### [Task instructions]
Copy exactly the lines of the data below that run from the line holding "let filtered : List" through the line holding "-- A's filtering, re-expressed", both ends included.

### [Data for this exercise]
-- pv_equiv track=rewrite | github.com/coval-ai/benchmarks | runner/src/coval_bench/metrics/wer.py | _squish_numbers
-- ===== SOURCE A (Python) =====
-- def _squish_numbers(sentence: str) -> str:
--     """Remove spaces between consecutive digit characters."""
--     chars = list(sentence)
--     if len(chars) < 3:
--         return sentence
--     filtered: list[str] = []
--     for i, ch in enumerate(chars):
--         if i == 0 or i == len(chars) - 1:
--             filtered.append(ch)
--             continue
--         if chars[i - 1].isdigit() and ch == " " and chars[i + 1].isdigit():
--             continue
--         filtered.append(ch)
--     return "".join(filtered)
-- ===== SOURCE B (Python) =====
-- def _squish_numbers(sentence: str) -> str:
--     """Remove spaces between consecutive digit characters."""
--     out = []
--     i = 0
--     n = len(sentence)
--     while i < n:
--         c = sentence[i]
--         out.append(c)
--         if c.isdigit() and i + 2 < n and sentence[i + 1] == " " and sentence[i + 2].isdigit():
--             i += 2  # skip the space between two digits
--         else:
--             i += 1
--     return "".join(out)
-- ===== Notes on version B (the rewrite author's own statement) =====
-- stated objective: simpler
-- what changed: Replaces A's whole-string enumerate loop with neighbour indexing (chars[i-1]/chars[i+1]) and special cases for length<3 and the first/last character by a single lookahead scan that emits each character and jumps over a digit-space-digit window; no length guard, no boundary cases, no indexing into the original list.
import Mathlib
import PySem

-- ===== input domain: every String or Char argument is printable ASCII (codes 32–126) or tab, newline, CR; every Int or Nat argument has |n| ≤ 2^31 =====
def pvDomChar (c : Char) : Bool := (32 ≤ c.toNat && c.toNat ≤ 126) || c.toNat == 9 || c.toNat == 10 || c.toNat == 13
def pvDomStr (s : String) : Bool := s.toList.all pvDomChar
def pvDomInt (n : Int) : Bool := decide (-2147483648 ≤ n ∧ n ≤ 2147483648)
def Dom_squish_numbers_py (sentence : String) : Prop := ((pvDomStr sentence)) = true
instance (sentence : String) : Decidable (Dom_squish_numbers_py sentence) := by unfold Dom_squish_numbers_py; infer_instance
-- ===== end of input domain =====

-- B replaces A's whole-string index loop (with boundary special cases) by a single
-- lookahead scan that emits each character and jumps over a digit-space-digit window
-- (objective: simpler — no length guard, no first/last-char cases, no neighbour indexing).

-- ===== PORT A =====
-- Literal port of A: enumerate-indexed loop; chars[i-1]/chars[i+1] via pyGetD (always in range
-- on the branch that uses them, so the default ' ' is never returned).
def squish_numbers_py (sentence : String) : String :=
  let chars := sentence.toList
  if chars.length < 3 then sentence
  else
    let filtered : List Char :=
      (PySem.List.enumerate chars 0).foldl (fun acc p =>
        if p.1 == 0 || p.1 == (chars.length : Int) - 1 then acc ++ [p.2]
        else if PySem.Chars.isdigit (PySem.List.pyGetD chars (p.1 - 1) ' ')
                && p.2 == ' '
                && PySem.Chars.isdigit (PySem.List.pyGetD chars (p.1 + 1) ' ') then acc
        else acc ++ [p.2]) []
    String.ofList filtered

-- ===== PORT B =====
-- B's while loop with lookahead, as structural recursion on the remaining characters:
-- emit the head, and jump two when the head is a digit followed by ' ' and a digit.
def sqB : List Char → List Char
  | [] => []
  | [c] => [c]
  | [c1, c2] => [c1, c2]
  | c1 :: c2 :: c3 :: rest =>
    if PySem.Chars.isdigit c1 && c2 == ' ' && PySem.Chars.isdigit c3 then
      c1 :: sqB (c3 :: rest)
    else
      c1 :: sqB (c2 :: c3 :: rest)

def squish_numbers_py_alt (sentence : String) : String :=
  String.ofList (sqB sentence.toList)

-- ===== PRECONDITION & SPEC =====
def Spec_squish_numbers_py (sentence : String) (out : String) : Prop := out = squish_numbers_py_alt sentence
instance (sentence : String) (out : String) : Decidable (Spec_squish_numbers_py sentence out) := by unfold Spec_squish_numbers_py; infer_instance

-- ===== CLAIM (what is proved, stated in full; the proofs are below) =====
def Claim_equal_squish_numbers_py : Prop := ∀ (sentence : String), Dom_squish_numbers_py sentence → Spec_squish_numbers_py sentence (squish_numbers_py sentence)

-- ===== LEMMAS AND PROOFS =====

-- One step of A's loop, as a function of the index and character (full = the whole char list).
def gStep (full : List Char) (p : Int × Char) : List Char :=
  if p.1 == 0 || p.1 == (full.length : Int) - 1 then [p.2]
  else if PySem.Chars.isdigit (PySem.List.pyGetD full (p.1 - 1) ' ')
          && p.2 == ' '
          && PySem.Chars.isdigit (PySem.List.pyGetD full (p.1 + 1) ' ') then []
  else [p.2]

-- A's filtering, re-expressed index-free: keep c unless prev is a digit, c is ' ', next is a digit.
def optDigit : Option Char → Bool
  | none => false
  | some c => PySem.Chars.isdigit c

def gA (prev : Option Char) : List Char → List Char
  | [] => []
  | c :: rest =>
    (if optDigit prev && c == ' ' && optDigit rest.head? then [] else [c]) ++ gA (some c) rest

theorem foldl_eq_flat (full l : List Char) (s : Int) (acc : List Char) :
    (PySem.List.enumerate l s).foldl (fun (acc : List Char) (p : Int × Char) =>
        if p.1 == 0 || p.1 == (full.length : Int) - 1 then acc ++ [p.2]
        else if PySem.Chars.isdigit (PySem.List.pyGetD full (p.1 - 1) ' ')
                && p.2 == ' '
                && PySem.Chars.isdigit (PySem.List.pyGetD full (p.1 + 1) ' ') then acc
        else acc ++ [p.2]) acc
      = acc ++ (PySem.List.enumerate l s).flatMap (gStep full) := by
  have h : (fun (acc : List Char) (p : Int × Char) =>
        if p.1 == 0 || p.1 == (full.length : Int) - 1 then acc ++ [p.2]
        else if PySem.Chars.isdigit (PySem.List.pyGetD full (p.1 - 1) ' ')
                && p.2 == ' '
                && PySem.Chars.isdigit (PySem.List.pyGetD full (p.1 + 1) ' ') then acc
        else acc ++ [p.2])
      = fun acc p => acc ++ gStep full p := by
    funext acc p
    unfold gStep
    split_ifs <;> simp
  rw [h, PySem.List.foldl_append_eq_flatMap]

theorem flat_eq_gA : ∀ (t pre : List Char),
    (PySem.List.enumerate t (pre.length : Int)).flatMap (gStep (pre ++ t))
      = gA pre.getLast? t := by
  intro t
  induction t with
  | nil => intro pre; simp [PySem.List.enumerate_nil, gA]
  | cons c rest ih =>
    intro pre
    rw [PySem.List.enumerate_cons]
    have hih := ih (pre ++ [c])
    simp only [List.length_append, List.length_cons, List.length_nil, List.append_assoc,
      List.singleton_append, Nat.cast_add, Nat.cast_one] at hih
    norm_num at hih
    rw [List.flatMap_cons, hih]
    show gStep (pre ++ c :: rest) ((pre.length : Int), c) ++ gA (some c) rest
        = gA pre.getLast? (c :: rest)
    congr 1
    -- head step equals gA's head condition
    unfold gStep
    dsimp only
    by_cases hpre : pre = []
    · subst hpre
      simp [optDigit]
    · -- pre nonempty: index ≠ 0
      have hplen : 0 < pre.length := List.length_pos_iff.mpr hpre
      have h0 : ((pre.length : Int) == 0) = false := by
        simp; omega
      have hlast' : pre.getLast? = some (pre.getLast hpre) := List.getLast?_eq_some_getLast hpre
      by_cases hrest : rest = []
      · -- last index: kept by A; gA condition false since rest.head? = none
        subst hrest
        have h1 : ((pre.length : Int) == (((pre ++ [c]).length : Int) - 1)) = true := by
          simp
        simp only [h0, h1, Bool.false_or, if_true]
        simp [optDigit, hlast']
      · have h1 : ((pre.length : Int) == (((pre ++ c :: rest).length : Int) - 1)) = false := by
          have : rest.length > 0 := List.length_pos_iff.mpr hrest
          simp; omega
        simp only [h0, h1, Bool.false_or]
        have hprev : PySem.List.pyGetD (pre ++ c :: rest) ((pre.length : Int) - 1) ' '
            = pre.getLast hpre := by
          have : ((pre.length : Int) - 1) = ((pre.length - 1 : Nat) : Int) := by omega
          rw [this, PySem.List.pyGetD_natCast]
          rw [List.getD_eq_getElem _ _ (by simp; omega)]
          rw [List.getElem_append_left (by omega)]
          exact (List.getLast_eq_getElem hpre).symm
        have hnext : PySem.List.pyGetD (pre ++ c :: rest) ((pre.length : Int) + 1) ' '
            = rest.headD ' ' := by
          have : ((pre.length : Int) + 1) = ((pre.length + 1 : Nat) : Int) := by omega
          rw [this, PySem.List.pyGetD_natCast]
          have hlt : pre.length + 1 < (pre ++ c :: rest).length := by
            simp; have := List.length_pos_iff.mpr hrest; omega
          rw [List.getD_eq_getElem _ _ hlt]
          rw [List.getElem_append_right (by omega)]
          simp only [Nat.add_sub_cancel_left]
          cases rest with
          | nil => exact absurd rfl hrest
          | cons r rs => simp
        rw [hprev, hnext]
        have hhd : optDigit rest.head? = PySem.Chars.isdigit (rest.headD ' ') := by
          cases rest with
          | nil => exact absurd rfl hrest
          | cons r rs => simp [optDigit]
        rw [hhd, hlast']
        simp [optDigit]

theorem gA_eq_sqB' : ∀ (l : List Char) (prev : Option Char),
    (optDigit prev && (l.headD 'x' == ' ') && optDigit l.tail.head?) = false →
    gA prev l = sqB l := by
  intro l
  induction l using sqB.induct with
  | case1 => intro prev _; rfl
  | case2 c => intro prev h; simp [gA, sqB]; exact fun _ _ => rfl
  | case3 c1 c2 =>
    intro prev h
    simp only [List.headD_cons, List.tail_cons, List.head?_cons] at h
    unfold gA
    simp only [List.head?_cons, h, Bool.false_eq_true, if_false, List.singleton_append]
    simp [gA, sqB, optDigit]
  | case4 c1 c2 c3 rest hcond ih =>
    intro prev h
    simp only [List.headD_cons, List.tail_cons, List.head?_cons] at h
    unfold gA
    simp only [List.head?_cons, h, Bool.false_eq_true, if_false, List.singleton_append]
    unfold sqB
    rw [if_pos hcond]
    congr 1
    unfold gA
    have hsp : (optDigit (some c1) && c2 == ' ' && optDigit (some c3)) = true := by
      simpa [optDigit] using hcond
    simp only [List.head?_cons, hsp, if_true, List.nil_append]
    apply ih
    -- after the skipped space, prev = ' ', which is not a digit
    have hc2 : optDigit (some c2) = false := by
      simp only [Bool.and_eq_true] at hcond
      have hsp2 : c2 = ' ' := eq_of_beq hcond.1.2
      rw [hsp2]; decide
    simp [hc2]
  | case5 c1 c2 c3 rest hcond ih =>
    intro prev h
    simp only [List.headD_cons, List.tail_cons, List.head?_cons] at h
    unfold gA
    simp only [List.head?_cons, h, Bool.false_eq_true, if_false, List.singleton_append]
    unfold sqB
    rw [if_neg (by simpa using hcond)]
    congr 1
    apply ih
    simpa [optDigit] using hcond

theorem sqB_short (l : List Char) (h : l.length < 3) : sqB l = l := by
  match l, h with
  | [], _ => rfl
  | [c], _ => rfl
  | [c1, c2], _ => rfl

-- ===== VERDICT (by name: the statement is the Claim_ definition above) =====
theorem squish_numbers_py_spec : Claim_equal_squish_numbers_py := by
  intro sentence _
  show squish_numbers_py sentence = squish_numbers_py_alt sentence
  unfold squish_numbers_py squish_numbers_py_alt
  by_cases h : sentence.toList.length < 3
  · simp only [h, if_true]
    rw [sqB_short _ h]
    exact String.ofList_toList.symm
  · simp only [h, if_false]
    have hfold := foldl_eq_flat sentence.toList sentence.toList 0 []
    have hflat := flat_eq_gA sentence.toList []
    simp only [List.length_nil, Nat.cast_zero, List.nil_append, List.getLast?_nil] at hflat
    have hga := gA_eq_sqB' sentence.toList none (by simp [optDigit])
    rw [hfold, hflat, hga]
    simp
-- pv_equiv track=rewrite | github.com/v79688185/270201005 | lab1/quizquestion.py | non_alphanumeric_counter
-- ===== SOURCE A (Python) =====
-- def non_alphanumeric_counter(string):
--     if string == "":
--         return 0
--     else:
--         if string[0].isalpha() or string[0].isnumeric():
--             return  non_alphanumeric_counter(string[1:] )
--         else:
--             counter = 0
--             counter = counter + 1
--             return counter + non_alphanumeric_counter(string[1:])
-- ===== SOURCE B (Python) =====
-- def non_alphanumeric_counter(string):
--     counter = 0
--     for c in string:
--         if not (c.isalpha() or c.isnumeric()):
--             counter += 1
--     return counter
-- ===== Notes on version B (the rewrite author's own statement) =====
-- stated objective: faster
-- what changed: Replaced per-character recursion with repeated slicing (string[1:] copies the tail each step) by a single iterative pass with a counter.
import Mathlib
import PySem

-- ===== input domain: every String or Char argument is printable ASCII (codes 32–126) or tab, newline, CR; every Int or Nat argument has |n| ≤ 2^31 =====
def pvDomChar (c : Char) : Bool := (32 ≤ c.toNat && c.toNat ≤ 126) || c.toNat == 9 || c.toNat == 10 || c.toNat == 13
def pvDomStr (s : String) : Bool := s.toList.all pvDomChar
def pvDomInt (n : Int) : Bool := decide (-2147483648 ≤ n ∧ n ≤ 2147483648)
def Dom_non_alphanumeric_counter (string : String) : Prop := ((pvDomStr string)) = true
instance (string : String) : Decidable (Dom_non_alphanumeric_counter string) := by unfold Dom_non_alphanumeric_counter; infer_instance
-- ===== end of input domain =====

-- B replaces A's per-character recursion on string[1:] slices with a single iterative pass (objective: faster).
-- On the printable-ASCII domain, Python's str.isnumeric agrees with str.isdigit; both ports use PySem.Chars.isdigit for it (exact on this domain).

-- ===== PORT A =====
-- recursion on the character list: '' -> 0; head alnum -> recurse on tail; else 1 + recurse on tail
def nacListA : List Char → Int
  | [] => 0
  | c :: rest =>
    if PySem.Chars.isalpha c || PySem.Chars.isdigit c then nacListA rest
    else 1 + nacListA rest

def non_alphanumeric_counter (string : String) : Int := nacListA string.toList

-- ===== PORT B =====
-- one pass: counter = 0; for c in string: if not (alpha or numeric): counter += 1
def non_alphanumeric_counter_alt (string : String) : Int :=
  string.toList.foldl
    (fun counter c =>
      if !(PySem.Chars.isalpha c || PySem.Chars.isdigit c) then counter + 1 else counter)
    0

-- ===== PRECONDITION & SPEC =====
def Spec_non_alphanumeric_counter (string : String) (out : Int) : Prop := out = non_alphanumeric_counter_alt string
instance (string : String) (out : Int) : Decidable (Spec_non_alphanumeric_counter string out) := by unfold Spec_non_alphanumeric_counter; infer_instance

-- ===== CLAIM (what is proved, stated in full; the proofs are below) =====
def Claim_equal_non_alphanumeric_counter : Prop := ∀ (string : String), Dom_non_alphanumeric_counter string → Spec_non_alphanumeric_counter string (non_alphanumeric_counter string)

-- ===== LEMMAS AND PROOFS =====

-- ===== VERDICT (by name: the statement is the Claim_ definition above) =====
lemma nacListA_eq_countP (l : List Char) :
    nacListA l = (l.countP (fun c => !(PySem.Chars.isalpha c || PySem.Chars.isdigit c)) : Int) := by
  induction l with
  | nil => simp [nacListA]
  | cons c rest ih =>
    by_cases h : (PySem.Chars.isalpha c || PySem.Chars.isdigit c) = true <;>
      simp only [nacListA, List.countP_cons, h, ih, Bool.not_true, Bool.not_false, if_true] <;> push_cast <;> ring

theorem non_alphanumeric_counter_spec : Claim_equal_non_alphanumeric_counter := by
  intro s _
  unfold Spec_non_alphanumeric_counter non_alphanumeric_counter non_alphanumeric_counter_alt
  rw [PySem.List.foldl_if_add_one, nacListA_eq_countP]
  ring
-- pv_equiv track=rewrite | github.com/A1rPun/castle-builders | ccbuilder/util.py | splitBytesOn
-- ===== SOURCE A (Python) =====
-- def splitBytesOn(byteArray, splitter="00"):
--     newList = []
--     chunk = []
--
--     for byte in byteArray:
--         if byte == splitter:
--             newList.append(chunk)
--             chunk = []
--         else:
--             chunk.append(byte)
--
--     newList.append(chunk)
--     return newList
-- ===== SOURCE B (Python) =====
-- def splitBytesOn(byteArray, splitter="00"):
--     positions = [i for i, b in enumerate(byteArray) if b == splitter]
--     chunks = []
--     start = 0
--     for pos in positions:
--         chunks.append(byteArray[start:pos])
--         start = pos + 1
--     chunks.append(byteArray[start:])
--     return chunks
-- ===== Notes on version B (the rewrite author's own statement) =====
-- stated objective: alternative
-- what changed: Replaced the element-by-element accumulation loop (appending each byte to a growing chunk) by locate-then-slice: first collect the indices of the delimiter, then emit each chunk as a slice between consecutive delimiter positions.
import Mathlib
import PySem

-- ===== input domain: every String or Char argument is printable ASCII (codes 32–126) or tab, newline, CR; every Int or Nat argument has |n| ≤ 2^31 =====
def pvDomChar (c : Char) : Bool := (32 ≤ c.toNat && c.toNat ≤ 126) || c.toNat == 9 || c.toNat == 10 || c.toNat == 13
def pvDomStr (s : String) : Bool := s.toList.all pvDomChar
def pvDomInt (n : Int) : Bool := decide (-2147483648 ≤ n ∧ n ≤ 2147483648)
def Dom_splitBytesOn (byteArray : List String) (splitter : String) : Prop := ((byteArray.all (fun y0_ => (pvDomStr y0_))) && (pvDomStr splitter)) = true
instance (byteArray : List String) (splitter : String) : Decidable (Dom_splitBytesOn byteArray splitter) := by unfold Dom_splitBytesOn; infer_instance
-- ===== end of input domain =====

-- B changes the decomposition: instead of A's element-by-element accumulation loop,
-- B first collects the delimiter indices and then emits each chunk as a slice
-- between consecutive delimiter positions (objective: alternative, same cost).

-- ===== PORT A =====
-- A's loop body: append to the current chunk, or flush it on the delimiter.
def pvStepA (splitter : String) (acc : List (List String) × List String) (byte : String) :
    List (List String) × List String :=
  if byte == splitter then (acc.1 ++ [acc.2], []) else (acc.1, acc.2 ++ [byte])

def splitBytesOn (byteArray : List String) (splitter : String) : List (List String) :=
  let st := byteArray.foldl (pvStepA splitter) ([], [])
  st.1 ++ [st.2]

-- ===== PORT B =====
-- B's loop body: emit byteArray[start:pos] and move start past the delimiter.
def pvStepB (byteArray : List String) (acc : List (List String) × Int) (pos : Int) :
    List (List String) × Int :=
  (acc.1 ++ [PySem.List.slice byteArray (some acc.2) (some pos)], pos + 1)

def splitBytesOn_alt (byteArray : List String) (splitter : String) : List (List String) :=
  let positions := ((PySem.List.enumerate byteArray 0).filter (fun p => p.2 == splitter)).map (·.1)
  let st := positions.foldl (pvStepB byteArray) ([], 0)
  st.1 ++ [PySem.List.slice byteArray (some st.2) none]

-- ===== PRECONDITION & SPEC =====
def Spec_splitBytesOn (byteArray : List String) (splitter : String) (out : List (List String)) : Prop := out = splitBytesOn_alt byteArray splitter
instance (byteArray : List String) (splitter : String) (out : List (List String)) : Decidable (Spec_splitBytesOn byteArray splitter out) := by unfold Spec_splitBytesOn; infer_instance

-- ===== CLAIM (what is proved, stated in full; the proofs are below) =====
def Claim_equal_splitBytesOn : Prop := ∀ (byteArray : List String) (splitter : String), Dom_splitBytesOn byteArray splitter → Spec_splitBytesOn byteArray splitter (splitBytesOn byteArray splitter)

-- ===== LEMMAS AND PROOFS =====

-- Reference recursion both ports are proved equal to.
def pvSplit (s : String) : List String → List (List String)
  | [] => [[]]
  | x :: r =>
    if x == s then [] :: pvSplit s r
    else match pvSplit s r with
      | [] => [[x]]
      | c :: cs => (x :: c) :: cs

-- Prepend a pending chunk onto the head of a chunk list.
def pvConsHd (ch : List String) : List (List String) → List (List String)
  | [] => [ch]
  | c :: cs => (ch ++ c) :: cs

theorem pvSplit_ne_nil (s : String) (xs : List String) : pvSplit s xs ≠ [] := by
  cases xs with
  | nil => simp [pvSplit]
  | cons x r =>
    simp only [pvSplit]
    split
    · simp
    · split <;> simp

theorem pvConsHd_nil (l : List (List String)) (h : l ≠ []) : pvConsHd [] l = l := by
  cases l with
  | nil => exact absurd rfl h
  | cons c cs => simp [pvConsHd]

-- A-side invariant.
theorem foldA_eq (s : String) (xs : List String) : ∀ (nl : List (List String)) (ch : List String),
    (xs.foldl (pvStepA s) (nl, ch)).1 ++ [(xs.foldl (pvStepA s) (nl, ch)).2]
      = nl ++ pvConsHd ch (pvSplit s xs) := by
  induction xs with
  | nil => intro nl ch; simp [pvSplit, pvConsHd]
  | cons x r ih =>
    intro nl ch
    by_cases hx : x == s
    · simp only [List.foldl_cons, pvStepA, hx, if_pos, pvSplit]
      rw [ih]
      have := pvSplit_ne_nil s r
      cases hr : pvSplit s r with
      | nil => exact absurd hr this
      | cons c cs => simp [pvConsHd]
    · simp only [List.foldl_cons, pvStepA, hx, if_neg, Bool.false_eq_true, not_false_iff, pvSplit]
      rw [ih]
      have := pvSplit_ne_nil s r
      cases hr : pvSplit s r with
      | nil => exact absurd hr this
      | cons c cs => simp [pvConsHd]

theorem splitBytesOn_eq_pvSplit (xs : List String) (s : String) :
    splitBytesOn xs s = pvSplit s xs := by
  have h := foldA_eq s xs [] []
  simpa [splitBytesOn, pvConsHd_nil _ (pvSplit_ne_nil s xs)] using h

-- B-side invariant: folding the delimiter positions of the tail `xs` (enumerated from k)
-- with pending start j ≤ k appends pvSplit of xs with the pending slice glued to its head.
theorem foldB_eq (s : String) (xs : List String) :
    ∀ (ys : List String) (k j : Nat) (acc : List (List String)),
    j ≤ k → ys.drop k = xs → ys.length = k + xs.length →
    (let st := (((PySem.List.enumerate xs (k : Int)).filter (fun p => p.2 == s)).map (·.1)).foldl
        (pvStepB ys) (acc, (j : Int));
      st.1 ++ [PySem.List.slice ys (some st.2) none])
      = acc ++ pvConsHd ((ys.drop j).take (k - j)) (pvSplit s xs) := by
  induction xs with
  | nil =>
    intro ys k j acc hj hdrop hlen
    simp only [PySem.List.enumerate_nil, List.filter_nil, List.map_nil, List.foldl_nil,
      pvSplit, pvConsHd, PySem.List.slice_from_natCast]
    simp only [List.length_nil] at hlen
    have hl : (ys.drop j).length = k - j := by
      rw [List.length_drop]; omega
    have hfull : (ys.drop j).take (k - j) = ys.drop j := by
      rw [← hl]; exact List.take_length
    rw [hfull]; simp
  | cons x r ih =>
    intro ys k j acc hj hdrop hlen
    have hget : ys[k]? = some x := by
      have h0 : (ys.drop k)[0]? = some x := by rw [hdrop]; rfl
      rw [List.getElem?_drop] at h0; simpa using h0
    have hdrop' : ys.drop (k + 1) = r := by
      rw [← List.drop_drop, hdrop]; simp
    have hlen' : ys.length = (k + 1) + r.length := by
      simp at hlen; omega
    have hcast : (k : Int) + 1 = ((k + 1 : Nat) : Int) := by push_cast; ring
    by_cases hx : x == s
    · -- delimiter at position k: emit ys[j:k], restart at k+1
      simp only [PySem.List.enumerate_cons, List.filter_cons, hx, if_pos, List.map_cons,
        List.foldl_cons, pvStepB, PySem.List.slice_natCast, hcast, pvSplit]
      have h := ih ys (k + 1) (k + 1) (acc ++ [(ys.drop j).take (k - j)]) (le_refl _) hdrop' hlen'
      rw [h]
      have hnil : (ys.drop (k + 1)).take (k + 1 - (k + 1)) = [] := by simp
      rw [hnil, pvConsHd_nil _ (pvSplit_ne_nil s r)]
      cases hr : pvSplit s r with
      | nil => exact absurd hr (pvSplit_ne_nil s r)
      | cons c cs => simp [pvConsHd]
    · -- not a delimiter: position list unchanged, pending chunk grows by x
      simp only [PySem.List.enumerate_cons, List.filter_cons, hx, Bool.false_eq_true, if_false,
        hcast, pvSplit]
      have h := ih ys (k + 1) j acc (by omega) hdrop' hlen'
      rw [h]
      have hchunk : (ys.drop j).take (k + 1 - j) = (ys.drop j).take (k - j) ++ [x] := by
        have h1 : k + 1 - j = (k - j) + 1 := by omega
        rw [h1, List.take_add_one]
        have : (ys.drop j)[k - j]? = some x := by
          rw [List.getElem?_drop]
          have hjk : j + (k - j) = k := by omega
          rw [hjk, hget]
        simp [this]
      rw [hchunk]
      cases hr : pvSplit s r with
      | nil => exact absurd hr (pvSplit_ne_nil s r)
      | cons c cs => simp [pvConsHd]

theorem splitBytesOn_alt_eq_pvSplit (xs : List String) (s : String) :
    splitBytesOn_alt xs s = pvSplit s xs := by
  have h := foldB_eq s xs xs 0 0 [] (le_refl _) (by simp) (by simp)
  simpa [splitBytesOn_alt, pvConsHd_nil _ (pvSplit_ne_nil s xs)] using h

-- ===== VERDICT (by name: the statement is the Claim_ definition above) =====
theorem splitBytesOn_spec : Claim_equal_splitBytesOn := by
  intro byteArray splitter _
  unfold Spec_splitBytesOn
  rw [splitBytesOn_eq_pvSplit, splitBytesOn_alt_eq_pvSplit]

### [Output of the exercise]
    let filtered : List Char :=
      (PySem.List.enumerate chars 0).foldl (fun acc p =>
        if p.1 == 0 || p.1 == (chars.length : Int) - 1 then acc ++ [p.2]
        else if PySem.Chars.isdigit (PySem.List.pyGetD chars (p.1 - 1) ' ')
                && p.2 == ' '
                && PySem.Chars.isdigit (PySem.List.pyGetD chars (p.1 + 1) ' ') then acc
        else acc ++ [p.2]) []
    String.ofList filtered

-- ===== PORT B =====
-- B's while loop with lookahead, as structural recursion on the remaining characters:
-- emit the head, and jump two when the head is a digit followed by ' ' and a digit.
def sqB : List Char → List Char
  | [] => []
  | [c] => [c]
  | [c1, c2] => [c1, c2]
  | c1 :: c2 :: c3 :: rest =>
    if PySem.Chars.isdigit c1 && c2 == ' ' && PySem.Chars.isdigit c3 then
      c1 :: sqB (c3 :: rest)
    else
      c1 :: sqB (c2 :: c3 :: rest)

def squish_numbers_py_alt (sentence : String) : String :=
  String.ofList (sqB sentence.toList)

-- ===== PRECONDITION & SPEC =====
def Spec_squish_numbers_py (sentence : String) (out : String) : Prop := out = squish_numbers_py_alt sentence
instance (sentence : String) (out : String) : Decidable (Spec_squish_numbers_py sentence out) := by unfold Spec_squish_numbers_py; infer_instance

-- ===== CLAIM (what is proved, stated in full; the proofs are below) =====
def Claim_equal_squish_numbers_py : Prop := ∀ (sentence : String), Dom_squish_numbers_py sentence → Spec_squish_numbers_py sentence (squish_numbers_py sentence)

-- ===== LEMMAS AND PROOFS =====

-- One step of A's loop, as a function of the index and character (full = the whole char list).
def gStep (full : List Char) (p : Int × Char) : List Char :=
  if p.1 == 0 || p.1 == (full.length : Int) - 1 then [p.2]
  else if PySem.Chars.isdigit (PySem.List.pyGetD full (p.1 - 1) ' ')
          && p.2 == ' '
          && PySem.Chars.isdigit (PySem.List.pyGetD full (p.1 + 1) ' ') then []
  else [p.2]

-- A's filtering, re-expressed index-free: keep c unless prev is a digit, c is ' ', next is a digit.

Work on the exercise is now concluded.